例えば、アポトーシスによって腫瘍の成長が未然に防がれていますが、この仕組みが壊れている細胞は自然死しない、つまり無限に増殖を続けてゆき、やがて「がん細胞」へと変化することが知られています。

個体を正常な状態に保つために「自然死」というメカニズムが組み込まれている。無限の成長に歯止めをかける仕組みが「組織の状態を正常に保つために必要である」ということ。

ふと、組織や社会においては成長の追求に焦点が当たる一方で、「正常な状態とはどのような状態な?」という問いが投げかけられることは少ないのではと思います。

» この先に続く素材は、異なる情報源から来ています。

-- pv_equiv track=rewrite | github.com/fionavatar/cuvilliez-project-se | src/negatif_compressor.py | nbBlocsOverflow
-- ===== SOURCE A (Python) =====
-- def nbBlocsOverflow(k1, nbOF):
--     """Calcule le nombre exact de blocs de 32 bits nécessaires pour stocker nbOF entiers
--        de k1 bits chacun, avec padding à la fin de chaque bloc."""
--     bits_used = 0
--     blocs = 1 if nbOF > 0 else 0
--     for _ in range(nbOF):
--         if bits_used + k1 > 32:
--             blocs += 1
--             bits_used = 0
--         bits_used += k1
--     return blocs
-- ===== SOURCE B (Python) =====
-- def nbBlocsOverflow(k1, nbOF):
--     # Closed form: O(1) instead of A's O(nbOF) loop.
--     if nbOF <= 0:
--         return 0
--     if k1 <= 0:
--         return 1
--     if k1 > 32:
--         # the opening block plus one fresh block per oversized integer
--         return nbOF + 1
--     cap = 32 // k1           # integers fitting in one 32-bit block
--     return -(-nbOF // cap)   # ceil(nbOF / cap)
-- ===== Notes on version B (the rewrite author's own statement) =====
-- stated objective: faster
-- what changed: Replaced A's per-integer simulation loop with a closed form: 0 for nbOF<=0, 1 for k1<=0, nbOF+1 for k1>32, else ceil(nbOF / (32//k1)).
import Mathlib
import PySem

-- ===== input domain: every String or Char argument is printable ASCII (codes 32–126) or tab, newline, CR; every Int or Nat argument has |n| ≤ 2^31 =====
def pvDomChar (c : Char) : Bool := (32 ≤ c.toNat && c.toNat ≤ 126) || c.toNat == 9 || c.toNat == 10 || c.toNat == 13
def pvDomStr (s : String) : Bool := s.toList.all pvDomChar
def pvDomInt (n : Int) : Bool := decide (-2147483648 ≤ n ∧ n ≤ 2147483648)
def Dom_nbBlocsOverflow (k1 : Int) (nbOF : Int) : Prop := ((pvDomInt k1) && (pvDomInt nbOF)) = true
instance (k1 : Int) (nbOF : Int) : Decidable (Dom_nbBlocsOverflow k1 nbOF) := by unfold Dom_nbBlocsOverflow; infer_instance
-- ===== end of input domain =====

-- B replaces A's per-integer simulation loop by an O(1) closed form (ceiling division).

-- ===== PORT A =====
-- loop body of A: update (bits_used, blocs) for one integer
def pvStepA (k1 : Int) (st : Int × Int) (_i : Int) : Int × Int :=
  if st.1 + k1 > 32 then (0 + k1, st.2 + 1) else (st.1 + k1, st.2)

def nbBlocsOverflow (k1 : Int) (nbOF : Int) : Int :=
  let blocs : Int := if nbOF > 0 then 1 else 0
  ((PySem.List.pyRange 0 nbOF 1).foldl (pvStepA k1) (0, blocs)).2

-- ===== PORT B =====
def nbBlocsOverflow_alt (k1 : Int) (nbOF : Int) : Int :=
  if nbOF ≤ 0 then 0
  else if k1 ≤ 0 then 1
  else if k1 > 32 then nbOF + 1
  else -(PySem.Int.floordiv (-nbOF) (PySem.Int.floordiv 32 k1))

-- ===== PRECONDITION & SPEC =====
def Spec_nbBlocsOverflow (k1 : Int) (nbOF : Int) (out : Int) : Prop := out = nbBlocsOverflow_alt k1 nbOF
instance (k1 : Int) (nbOF : Int) (out : Int) : Decidable (Spec_nbBlocsOverflow k1 nbOF out) := by unfold Spec_nbBlocsOverflow; infer_instance

-- ===== CLAIM (what is proved, stated in full; the proofs are below) =====
def Claim_equal_nbBlocsOverflow : Prop := ∀ (k1 : Int) (nbOF : Int), Dom_nbBlocsOverflow k1 nbOF → Spec_nbBlocsOverflow k1 nbOF (nbBlocsOverflow k1 nbOF)

-- ===== LEMMAS AND PROOFS =====

-- peel the last iteration off the loop
lemma pv_fold_succ (k1 : Int) (b : Int) (hb : 0 ≤ b) (init : Int × Int) :
    (PySem.List.pyRange 0 (b + 1) 1).foldl (pvStepA k1) init
      = pvStepA k1 ((PySem.List.pyRange 0 b 1).foldl (pvStepA k1) init) b := by
  rw [PySem.List.pyRange_one_succ_right hb]
  simp [List.foldl_append]

-- k1 ≤ 0: the if never fires, bits_used = n*k1
lemma pv_loop_nonpos (k1 : Int) (hk : k1 ≤ 0) (b0 : Int) :
    ∀ n : Nat, (PySem.List.pyRange 0 (n : Int) 1).foldl (pvStepA k1) (0, b0)
      = ((n : Int) * k1, b0) := by
  intro n
  induction n with
  | zero => simp [PySem.List.pyRange_one_eq_nil]
  | succ m ih =>
      push_cast
      rw [pv_fold_succ k1 (m : Int) (Int.natCast_nonneg m), ih]
      have hmk : (m : Int) * k1 ≤ 0 :=
        mul_nonpos_iff.mpr (Or.inl ⟨Int.natCast_nonneg m, hk⟩)
      simp only [pvStepA]
      rw [if_neg (by omega), Prod.mk.injEq]
      exact ⟨by ring, rfl⟩

-- k1 > 32: the if fires every iteration
lemma pv_loop_big (k1 : Int) (hk : 32 < k1) (b0 : Int) :
    ∀ n : Nat, (PySem.List.pyRange 0 ((n : Int) + 1) 1).foldl (pvStepA k1) (0, b0)
      = (k1, b0 + (n : Int) + 1) := by
  intro n
  induction n with
  | zero =>
      push_cast
      norm_num [PySem.List.pyRange_one, pvStepA]
      omega
  | succ m ih =>
      push_cast
      rw [pv_fold_succ k1 ((m : Int) + 1) (by positivity), ih]
      simp only [pvStepA]
      rw [if_pos (by omega), Prod.mk.injEq]
      exact ⟨by omega, by ring⟩

-- 1 ≤ k1 ≤ 32: after n+1 integers, state is (r*k1, b) with n+1 = (b-1)*cap + r, 1 ≤ r ≤ cap
lemma pv_loop_mid (k1 cap : Int) (hk : 1 ≤ k1) (hc1 : cap * k1 ≤ 32) (hc2 : 32 < (cap + 1) * k1)
    (hcap : 1 ≤ cap) :
    ∀ n : Nat, ∃ b r : Int, 1 ≤ r ∧ r ≤ cap ∧ (n : Int) + 1 = (b - 1) * cap + r ∧
      (PySem.List.pyRange 0 ((n : Int) + 1) 1).foldl (pvStepA k1) (0, 1) = (r * k1, b) := by
  intro n
  induction n with
  | zero =>
      refine ⟨1, 1, le_refl _, hcap, by norm_num, ?_⟩
      push_cast
      norm_num [PySem.List.pyRange_one, pvStepA]
      nlinarith
  | succ m ih =>
      obtain ⟨b, r, hr1, hr2, hsum, hfold⟩ := ih
      push_cast
      rw [pv_fold_succ k1 ((m : Int) + 1) (by positivity), hfold]
      simp only [pvStepA]
      by_cases hrc : r = cap
      · subst hrc
        rw [if_pos (by nlinarith)]
        exact ⟨b + 1, 1, le_refl _, hcap, by linarith [hsum], by norm_num⟩
      · have hlt : r + 1 ≤ cap := by omega
        rw [if_neg (by nlinarith)]
        exact ⟨b, r + 1, by omega, hlt, by linarith [hsum],
          by rw [Prod.mk.injEq]; exact ⟨by ring, rfl⟩⟩

-- ===== VERDICT (by name: the statement is the Claim_ definition above) =====
theorem nbBlocsOverflow_spec : Claim_equal_nbBlocsOverflow := by
  intro k1 nbOF _
  unfold Spec_nbBlocsOverflow nbBlocsOverflow nbBlocsOverflow_alt
  by_cases hn : nbOF ≤ 0
  · rw [PySem.List.pyRange_one_eq_nil hn]
    simp [hn, show ¬ nbOF > 0 by omega]
  · push_neg at hn
    obtain ⟨m, hm⟩ : ∃ m : Nat, nbOF = (m : Int) + 1 :=
      ⟨(nbOF - 1).toNat, by omega⟩
    simp only [hm, if_pos (by omega : (m : Int) + 1 > 0),
      if_neg (by omega : ¬ ((m : Int) + 1 ≤ 0))]
    by_cases hk0 : k1 ≤ 0
    · rw [show ((m : Int) + 1) = (((m + 1 : Nat) : Int)) by push_cast; ring,
        pv_loop_nonpos k1 hk0 1, if_pos hk0]
    · push_neg at hk0
      by_cases hk32 : 32 < k1
      · rw [pv_loop_big k1 hk32 1, if_neg (by omega), if_pos hk32]
        show (1 : Int) + (m : Int) + 1 = (m : Int) + 1 + 1
        ring
      · push_neg at hk32
        set cap := PySem.Int.floordiv 32 k1 with hcapdef
        have hbr : cap * k1 ≤ 32 ∧ (32 : Int) < (cap + 1) * k1 :=
          (PySem.Int.floordiv_eq_iff_of_pos (by omega)).mp hcapdef.symm
        have hcap1 : 1 ≤ cap :=
          (PySem.Int.le_floordiv_iff_mul_le (by omega)).mpr (by omega)
        obtain ⟨b, r, hr1, hr2, hsum, hfold⟩ :=
          pv_loop_mid k1 cap hk0 hbr.1 hbr.2 hcap1 m
        rw [hfold, if_neg (by omega), if_neg (by omega)]
        have : -(PySem.Int.floordiv (-((m : Int) + 1)) cap) = b := by
          rw [PySem.Int.neg_floordiv_neg_eq_iff_of_pos (by omega)]
          constructor <;> nlinarith
        rw [this]
-- rank_py is bounded by 0..14.
theorem rank_bounds (a : String × String) : 0 ≤ rank_py a ∧ rank_py a ≤ 14 := by
  unfold rank_py
  by_cases h : calcKeyOrder.contains a.1
  · have hm : a.1 ∈ calcKeyOrder := by simpa using h
    have hlt : List.idxOf a.1 calcKeyOrder < 14 := by
      have := List.idxOf_lt_length_iff.mpr hm
      simpa [calcKeyOrder] using this
    rw [if_pos h, PySem.List.index?, idxOf?_mem _ _ hm]
    simp
    omega
  · rw [if_neg h]
    simp [PySem.List.len, calcKeyOrder]

-- rank_py equals a literal rank r iff the key is the r-th priority key.
theorem rank_eq_iff (a : String × String) (r : Nat) (k : String)
    (hr : List.idxOf? k calcKeyOrder = some r) :
    (rank_py a = (r : Int)) ↔ a.1 = k := by
  obtain ⟨hrl, hk, -⟩ := List.idxOf?_eq_some_iff.mp hr
  constructor
  · intro h
    unfold rank_py at h
    by_cases hc : calcKeyOrder.contains a.1
    · rw [if_pos hc] at h
      have hm : a.1 ∈ calcKeyOrder := by simpa using hc
      rw [PySem.List.index?, idxOf?_mem _ _ hm] at h
      simp at h
      have hidx : List.idxOf a.1 calcKeyOrder = r := by exact_mod_cast h
      have hlen : List.idxOf a.1 calcKeyOrder < calcKeyOrder.length := by
        rw [hidx]; exact hrl
      have := List.getElem_idxOf hlen
      rw [← this]
      simp [hidx, hk]
    · rw [if_neg hc] at h
      have h15 : r < 14 := by simpa [calcKeyOrder] using hrl
      simp [PySem.List.len, calcKeyOrder] at h
      omega
  · intro h
    have hm : a.1 ∈ calcKeyOrder := by rw [h, ← hk]; exact calcKeyOrder.getElem_mem hrl
    have hc : calcKeyOrder.contains a.1 = true := by simpa using hm
    unfold rank_py
    rw [if_pos hc, PySem.List.index?, idxOf?_mem _ _ hm]
    have : List.idxOf? a.1 calcKeyOrder = some r := by rw [h]; exact hr
    rw [idxOf?_mem _ _ hm] at this
    simp at this ⊢
    omega

-- rank_py = 14 iff the key is not a priority key.
theorem rank_eq_14_iff (a : String × String) :
    (rank_py a = 14) ↔ calcKeyOrder.contains a.1 = false := by
  constructor
  · intro h
    by_cases hc : calcKeyOrder.contains a.1
    · exfalso
      have hm : a.1 ∈ calcKeyOrder := by simpa using hc
      have hlt : List.idxOf a.1 calcKeyOrder < 14 := by
        have := List.idxOf_lt_length_iff.mpr hm
        simpa [calcKeyOrder] using this
      unfold rank_py at h
      rw [if_pos hc, PySem.List.index?, idxOf?_mem _ _ hm] at h
      simp at h
      omega
    · simpa using hc
  · intro h
    unfold rank_py
    rw [if_neg (by simpa using h)]
    simp [PySem.List.len, calcKeyOrder]

-- Filters by rank r and by the key naming rank r agree.
theorem filter_rank_eq (m : List (String × String)) (r : Nat) (k : String)
    (h : List.idxOf? k calcKeyOrder = some r) :
    m.filter (fun a => rank_py a = (r : Int)) = m.filter (fun a => a.1 == k) := by
  apply List.filter_congr
  intro a _
  rw [Bool.eq_iff_iff]
  simp [rank_eq_iff a r k h]

-- Inserting behind everything `before x` rejects, in front of everything it accepts.
theorem insertBy_split (before : (String × String) → (String × String) → Bool)
    (x : String × String) (L1 L2 : List (String × String))
    (h1 : ∀ y ∈ L1, before x y = false) (h2 : ∀ y ∈ L2, before x y = true) :
    PySem.List.insertBy before x (L1 ++ L2) = L1 ++ x :: L2 := by
  induction L1 with
  | nil =>
    cases L2 with
    | nil => simp [PySem.List.insertBy]
    | cons y ys => simp [PySem.List.insertBy, h2 y (by simp)]
  | cons a L1 ih =>
    simp only [List.cons_append, PySem.List.insertBy, h1 a (by simp)]
    simp only [Bool.false_eq_true]
    exact congrArg (a :: ·) (ih (fun y hy => h1 y (by simp [hy])))

-- flatMap respects pointwise equality on members.
theorem flatMap_congr' (l : List Nat) (f g : Nat → List (String × String))
    (h : ∀ a ∈ l, f a = g a) : l.flatMap f = l.flatMap g := by
  induction l with
  | nil => simp
  | cons a l ih =>
    simp only [List.flatMap_cons, h a (by simp), ih (fun b hb => h b (by simp [hb]))]

-- The stable sort groups the list into rank buckets 0..14, each bucket in original order.
theorem sorted_flat (xs : List (String × String)) :
    PySem.List.sorted xs rank_py false
      = (List.range 15).flatMap (fun (r : Nat) => xs.filter (fun a => rank_py a = (r : Int))) := by
  induction xs using List.reverseRecOn with
  | nil => simp [PySem.List.sorted]
  | append_singleton xs x ih =>
    have hstep : PySem.List.sorted (xs ++ [x]) rank_py false
        = PySem.List.insertBy (fun a b => decide (rank_py a < rank_py b)) x
            (PySem.List.sorted xs rank_py false) := by
      simp [PySem.List.sorted, List.foldl_append]
    obtain ⟨hx0, hx14⟩ := rank_bounds x
    have hxr : rank_py x = ((rank_py x).toNat : Int) := (Int.toNat_of_nonneg hx0).symm
    set r : Nat := (rank_py x).toNat with hrdef
    have hr14 : r ≤ 14 := by omega
    have hsplit : List.range 15 = List.range (r + 1) ++ List.range' (r + 1) (14 - r) := by
      rw [List.range_eq_range', List.range_eq_range',
        show (15 : Nat) = (r + 1) + (14 - r) from by omega, ← List.range'_append]
      norm_num
    have hbump : ∀ r' : Nat, (xs ++ [x]).filter (fun a => rank_py a = (r' : Int))
        = xs.filter (fun a => rank_py a = (r' : Int)) ++ (if r = r' then [x] else []) := by
      intro r'
      rw [List.filter_append]
      congr 1
      by_cases h : r = r'
      · subst h
        simp [← hxr]
      · have : ¬ (rank_py x = (r' : Int)) := by
          rw [hxr]; intro hc; exact h (by exact_mod_cast hc)
        simp [this, h]
    have hlow : ∀ n : Nat, n ≤ r →
        (List.range n).flatMap (fun (r' : Nat) => (xs ++ [x]).filter (fun a => rank_py a = (r' : Int)))
          = (List.range n).flatMap (fun (r' : Nat) => xs.filter (fun a => rank_py a = (r' : Int))) := by
      intro n hn
      apply flatMap_congr'
      intro r' hr'
      have : r ≠ r' := by have := List.mem_range.mp hr'; omega
      rw [hbump r', if_neg this, List.append_nil]
    have hhigh :
        (List.range' (r + 1) (14 - r)).flatMap (fun (r' : Nat) => (xs ++ [x]).filter (fun a => rank_py a = (r' : Int)))
          = (List.range' (r + 1) (14 - r)).flatMap (fun (r' : Nat) => xs.filter (fun a => rank_py a = (r' : Int))) := by
      apply flatMap_congr'
      intro r' hr'
      have : r ≠ r' := by obtain ⟨i, -, hi⟩ := List.mem_range'.mp hr'; omega
      rw [hbump r', if_neg this, List.append_nil]
    rw [hstep, ih, hsplit, List.flatMap_append, List.flatMap_append]
    rw [insertBy_split _ x _ _
      (by
        intro y hy
        obtain ⟨r', hr', hyf⟩ := List.mem_flatMap.mp hy
        have hy' : rank_py y = (r' : Int) := by
          have := (List.mem_filter.mp hyf).2
          simpa using this
        have hle : r' < r + 1 := List.mem_range.mp hr'
        simp only [decide_eq_false_iff_not, not_lt, hxr, hy']
        exact_mod_cast (by omega : r' ≤ r))
      (by
        intro y hy
        obtain ⟨r', hr', hyf⟩ := List.mem_flatMap.mp hy
        have hy' : rank_py y = (r' : Int) := by
          have := (List.mem_filter.mp hyf).2
          simpa using this
        obtain ⟨i, -, hi⟩ := List.mem_range'.mp hr'
        simp only [decide_eq_true_eq, hxr, hy']
        exact_mod_cast (by omega : r < r'))]
    rw [hhigh]
    have hfront :
        (List.range (r + 1)).flatMap (fun (r' : Nat) => (xs ++ [x]).filter (fun a => rank_py a = (r' : Int)))
          = (List.range (r + 1)).flatMap (fun (r' : Nat) => xs.filter (fun a => rank_py a = (r' : Int))) ++ [x] := by
      rw [List.range_succ, List.flatMap_append, List.flatMap_append, hlow r le_rfl]
      simp only [List.flatMap_cons, List.flatMap_nil, List.append_nil]
      rw [hbump r, if_pos rfl, List.append_assoc]
    rw [hfront]
    simp

-- A's output, reshaped by the loop-shape lemma.
theorem A_eq (m : List (String × String)) :
    ordered_metadata_py m
      = (calcKeyOrder.filter (fun k => (PySem.Dict.mk m).contains k)).map
          (fun k => (k, (PySem.Dict.mk m).getD k ""))
        ++ ((PySem.Dict.mk m).keys.filter (fun k => !(calcKeyOrder.contains k))).map
          (fun k => (k, (PySem.Dict.mk m).getD k "")) := by
  unfold ordered_metadata_py
  rw [PySem.List.foldl_append_if, PySem.List.foldl_append_if]
  simp only [List.nil_append]

-- With distinct keys, filtering the pairs with key k is the singleton found by lookup.
theorem filter_key (m : List (String × String)) (hN : (m.map Prod.fst).Nodup) (k : String) :
    m.filter (fun a => a.1 == k)
      = (if (PySem.Dict.mk m).contains k
         then [(k, (PySem.Dict.mk m).getD k "")] else []) := by
  induction m with
  | nil => simp [PySem.Dict.contains]
  | cons a m ih =>
    have hN' : (m.map Prod.fst).Nodup := (List.nodup_cons.mp (by simpa using hN)).2
    have ha : a.1 ∉ m.map Prod.fst := (List.nodup_cons.mp (by simpa using hN)).1
    by_cases hk : a.1 = k
    · have htail : m.filter (fun b => b.1 == k) = [] := by
        rw [List.filter_eq_nil_iff]
        intro b hb
        simp only [beq_iff_eq]
        intro hbk
        exact ha (by rw [hk, ← hbk]; exact List.mem_map_of_mem hb)
      have hcont : (PySem.Dict.mk (a :: m)).contains k = true := by
        simp [PySem.Dict.contains, hk]
      rw [if_pos hcont]
      have hbeq : (a.1 == k) = true := by simp [hk]
      have hget : (PySem.Dict.mk (a :: m)).getD k "" = a.2 := by
        simp [PySem.Dict.getD, PySem.Dict.get?, hbeq]
      rw [hget]
      rw [List.filter_cons_of_pos (by simp [hk]), htail]
      rw [show a = (k, a.2) from by rw [← hk]]
    · rw [List.filter_cons_of_neg (by simp [hk])]
      rw [ih hN']
      have hcont : (PySem.Dict.mk (a :: m)).contains k = (PySem.Dict.mk m).contains k := by
        simp [PySem.Dict.contains, hk]
      have hbeq : (a.1 == k) = false := by simp [hk]
      have hget : (PySem.Dict.mk (a :: m)).getD k "" = (PySem.Dict.mk m).getD k "" := by
        simp [PySem.Dict.getD, PySem.Dict.get?, hbeq]
      rw [hcont, hget]

-- With distinct keys, the second loop over the keys re-collects the pairs themselves.
theorem keys_loop (m : List (String × String)) (hN : (m.map Prod.fst).Nodup)
    (p : String → Bool) :
    ((m.map Prod.fst).filter p).map (fun k => (k, (PySem.Dict.mk m).getD k ""))
      = m.filter (fun a => p a.1) := by
  induction m with
  | nil => simp
  | cons a m ih =>
    have hN' : (m.map Prod.fst).Nodup := (List.nodup_cons.mp (by simpa using hN)).2
    have ha : a.1 ∉ m.map Prod.fst := (List.nodup_cons.mp (by simpa using hN)).1
    have hget : ∀ k' ∈ (m.map Prod.fst).filter p,
        (PySem.Dict.mk (a :: m)).getD k' "" = (PySem.Dict.mk m).getD k' "" := by
      intro k' hk'
      have hk'm : k' ∈ m.map Prod.fst := (List.mem_filter.mp hk').1
      have : a.1 ≠ k' := fun h => ha (h ▸ hk'm)
      simp [PySem.Dict.getD, PySem.Dict.get?, this]
    by_cases hp : p a.1
    · rw [List.map_cons, List.filter_cons_of_pos (by simp [hp])]
      rw [List.filter_cons_of_pos (by simp [hp]), List.map_cons]
      congr 1
      · simp [PySem.Dict.getD, PySem.Dict.get?]
      · rw [List.map_congr_left (g := fun k => (k, (PySem.Dict.mk m).getD k ""))
            (fun k' hk' => by rw [hget k' hk'])]
        exact ih hN'
    · rw [List.map_cons, List.filter_cons_of_neg (by simp [hp])]
      rw [List.filter_cons_of_neg (by simp [hp])]
      rw [List.map_congr_left (g := fun k => (k, (PySem.Dict.mk m).getD k ""))
          (fun k' hk' => by rw [hget k' hk'])]
      exact ih hN'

そして、正常な状態を保つための仕組みとしての「自然死」を組織や社会にどのように埋め込むのか。それは世代交代、新陳代謝を促したり、がん細胞(悪性腫瘍)の発生を抑制する効果を期待する意味で必要なはず。

物質的な死ではなく、「役割としての自然死」を積極的に受け入れるには何が必要なのだろう。

生命を学ぶ中で浮かんでくる問いを大切にしたいのです。

体細胞が、体をつくりあげたり、それを維持していく中で、皮膚や血液など細胞の死が重要な役割を果たしている場面がたくさんあることがわかりましたが、個体が生きるための細胞の積極的な死とでも呼ぶべき興味深い現象があります。アポトーシスと呼ばれるこの現象は、細胞のゲノムに死ぬべき時が予め書き込まれており、それに従って細胞が整然と死ぬという現象です。この役割には二つあります。一つは、ある時点で生体にとって不要な細胞を除くことによる全体の制御です。

中村桂子『生命誌とは何か』

発生の時の形づくりの例として、チョウの翅の形成時に起きるアポトーシスを紹介します。サナギから美しいチョウが生まれてくる場面には驚かされますが、サナギの中でチョウの翅は最初からでき上がりの形になっているわけではありません。大雑把な形がつくられ、その後、外側の不要な細胞が死に、切り取られるようにして仕上げが行われるのです。